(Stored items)
-- pv_equiv track=rewrite | github.com/IndrasNet108/decirepo | oracle/decirepo_oracle_v0_1.py | check_transition_chain_continuity
-- ===== SOURCE A (Python) =====
-- from typing import Any, Dict, Iterable, List, Tuple
--
-- def check_transition_chain_continuity(value: Any) -> bool:
--     if not isinstance(value, list):
--         return False
--     prev_to = None
--     for step in value:
--         if not isinstance(step, dict):
--             return False
--         if prev_to is not None and prev_to != step.get("from"):
--             return False
--         prev_to = step.get("to")
--     return True
-- ===== SOURCE B (Python) =====
-- def check_transition_chain_continuity(value):
--     if not isinstance(value, list):
--         return False
--     return _valid_chain(value)
--
--
-- def _valid_chain(steps):
--     # structural recursion: validate the whole suffix first, then the link
--     # between the head step and the first step of the suffix
--     if not steps:
--         return True
--     head = steps[0]
--     rest = steps[1:]
--     if not isinstance(head, dict):
--         return False
--     if not _valid_chain(rest):
--         return False
--     if not rest:
--         return True
--     t = head.get("to")
--     return t is None or t == rest[0].get("from")
-- ===== Notes on version B (the rewrite author's own statement) =====
-- stated objective: alternative
-- what changed: Replaces A's iterative fused loop carrying a prev_to accumulator with early returns by a pure structural recursion on the list that validates the entire suffix first (back-to-front) and then checks the link between the head and the first element of the suffix, with no carried state.
import Mathlib
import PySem

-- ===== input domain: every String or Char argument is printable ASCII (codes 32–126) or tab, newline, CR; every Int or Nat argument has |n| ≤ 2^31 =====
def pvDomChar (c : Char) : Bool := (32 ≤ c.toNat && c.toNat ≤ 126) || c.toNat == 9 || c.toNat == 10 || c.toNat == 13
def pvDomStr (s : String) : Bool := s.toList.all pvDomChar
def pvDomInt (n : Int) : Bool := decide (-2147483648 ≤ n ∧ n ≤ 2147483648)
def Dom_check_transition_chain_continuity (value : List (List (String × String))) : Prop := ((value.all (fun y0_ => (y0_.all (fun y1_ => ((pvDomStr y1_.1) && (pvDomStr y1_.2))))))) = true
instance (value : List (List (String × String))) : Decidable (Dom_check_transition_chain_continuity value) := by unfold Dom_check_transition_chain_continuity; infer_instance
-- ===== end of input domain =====

-- B replaces A's stateful accumulator loop by a stateless structural recursion that
-- validates the suffix first and then the head link; objective: alternative decomposition.


-- ===== PORT A =====
-- A's loop: carries prev_to (None initially) over the steps, returns False early
-- when prev_to is set and differs from step.get("from"); isinstance checks are
-- trivially true under the type convention.
def pvChainLoopA : Option String → List (List (String × String)) → Bool
  | _, [] => true
  | prev_to, step :: rest =>
    if prev_to ≠ none ∧ prev_to ≠ (PySem.Dict.mk step).get? "from" then false
    else pvChainLoopA ((PySem.Dict.mk step).get? "to") rest

def check_transition_chain_continuity (value : List (List (String × String))) : Bool :=
  pvChainLoopA none value

-- ===== PORT B =====
-- B's _valid_chain: structural recursion, suffix validated first, then the head link.
def pvValidChain : List (List (String × String)) → Bool
  | [] => true
  | head :: rest =>
    -- isinstance(head, dict) is trivially true under the type convention
    if ¬ pvValidChain rest then false
    else
      match rest with
      | [] => true
      | nxt :: _ =>
        let t := (PySem.Dict.mk head).get? "to"
        t == none || t == (PySem.Dict.mk nxt).get? "from"

def check_transition_chain_continuity_alt (value : List (List (String × String))) : Bool :=
  pvValidChain value

-- ===== PRECONDITION & SPEC =====
def Spec_check_transition_chain_continuity (value : List (List (String × String))) (out : Bool) : Prop := out = check_transition_chain_continuity_alt value
instance (value : List (List (String × String))) (out : Bool) : Decidable (Spec_check_transition_chain_continuity value out) := by unfold Spec_check_transition_chain_continuity; infer_instance

-- ===== CLAIM (what is proved, stated in full; the proofs are below) =====
def Claim_equal_check_transition_chain_continuity : Prop := ∀ (value : List (List (String × String))), Dom_check_transition_chain_continuity value → Spec_check_transition_chain_continuity value (check_transition_chain_continuity value)

-- ===== LEMMAS AND PROOFS =====
-- The head-link check that B performs between a "virtual previous to" p and a list l.
def pvHeadCheck (p : Option String) : List (List (String × String)) → Bool
  | [] => true
  | step :: _ => (p == none) || (p == (PySem.Dict.mk step).get? "from")

-- Unfolding B's recursion one step: validate the suffix, then the head link.
lemma pvValidChain_cons (step : List (String × String)) (rest : List (List (String × String))) :
    pvValidChain (step :: rest) =
      (pvValidChain rest && pvHeadCheck ((PySem.Dict.mk step).get? "to") rest) := by
  rw [pvValidChain.eq_def]
  by_cases hv : pvValidChain rest
  · cases rest <;> simp [pvHeadCheck, hv]
  · simp only [Bool.not_eq_true] at hv; simp [hv]

-- A's loop with accumulator p equals the head check for p conjoined with B's recursion.
lemma pvChainLoopA_eq_headCheck_validChain (l : List (List (String × String))) :
    ∀ p : Option String, pvChainLoopA p l = (pvHeadCheck p l && pvValidChain l) := by
  induction l with
  | nil => intro p; simp [pvChainLoopA, pvHeadCheck, pvValidChain]
  | cons step rest ih =>
    intro p
    rw [pvChainLoopA]
    by_cases h : p ≠ none ∧ p ≠ (PySem.Dict.mk step).get? "from"
    · simp only [if_pos h]
      obtain ⟨h1, h2⟩ := h
      simp [pvHeadCheck, h1, h2]
    · simp only [if_neg h]
      push Not at h
      rw [ih, pvValidChain_cons]
      by_cases hp : p = none
      · cases rest <;> simp [pvHeadCheck, hp, Bool.and_comm]
      · have hf := h hp
        cases rest <;> simp [pvHeadCheck, hf, Bool.and_comm]

-- ===== VERDICT (by name: the statement is the Claim_ definition above) =====
theorem check_transition_chain_continuity_spec : Claim_equal_check_transition_chain_continuity := by
  intro value _
  unfold Spec_check_transition_chain_continuity check_transition_chain_continuity
    check_transition_chain_continuity_alt
  rw [pvChainLoopA_eq_headCheck_validChain]
  cases value <;> simp [pvHeadCheck]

EXERCISE
Taking the entries above, write out exactly the lines starting with the line containing "def check_transition_chain_continuity (value" and going on through the line containing "def Spec_check_transition_chain_continuity (value", both included, and nothing else.

RESULT FOR THIS EXERCISE
def check_transition_chain_continuity (value : List (List (String × String))) : Bool :=
  pvChainLoopA none value

-- ===== PORT B =====
-- B's _valid_chain: structural recursion, suffix validated first, then the head link.
def pvValidChain : List (List (String × String)) → Bool
  | [] => true
  | head :: rest =>
    -- isinstance(head, dict) is trivially true under the type convention
    if ¬ pvValidChain rest then false
    else
      match rest with
      | [] => true
      | nxt :: _ =>
        let t := (PySem.Dict.mk head).get? "to"
        t == none || t == (PySem.Dict.mk nxt).get? "from"

def check_transition_chain_continuity_alt (value : List (List (String × String))) : Bool :=
  pvValidChain value

-- ===== PRECONDITION & SPEC =====
def Spec_check_transition_chain_continuity (value : List (List (String × String))) (out : Bool) : Prop := out = check_transition_chain_continuity_alt value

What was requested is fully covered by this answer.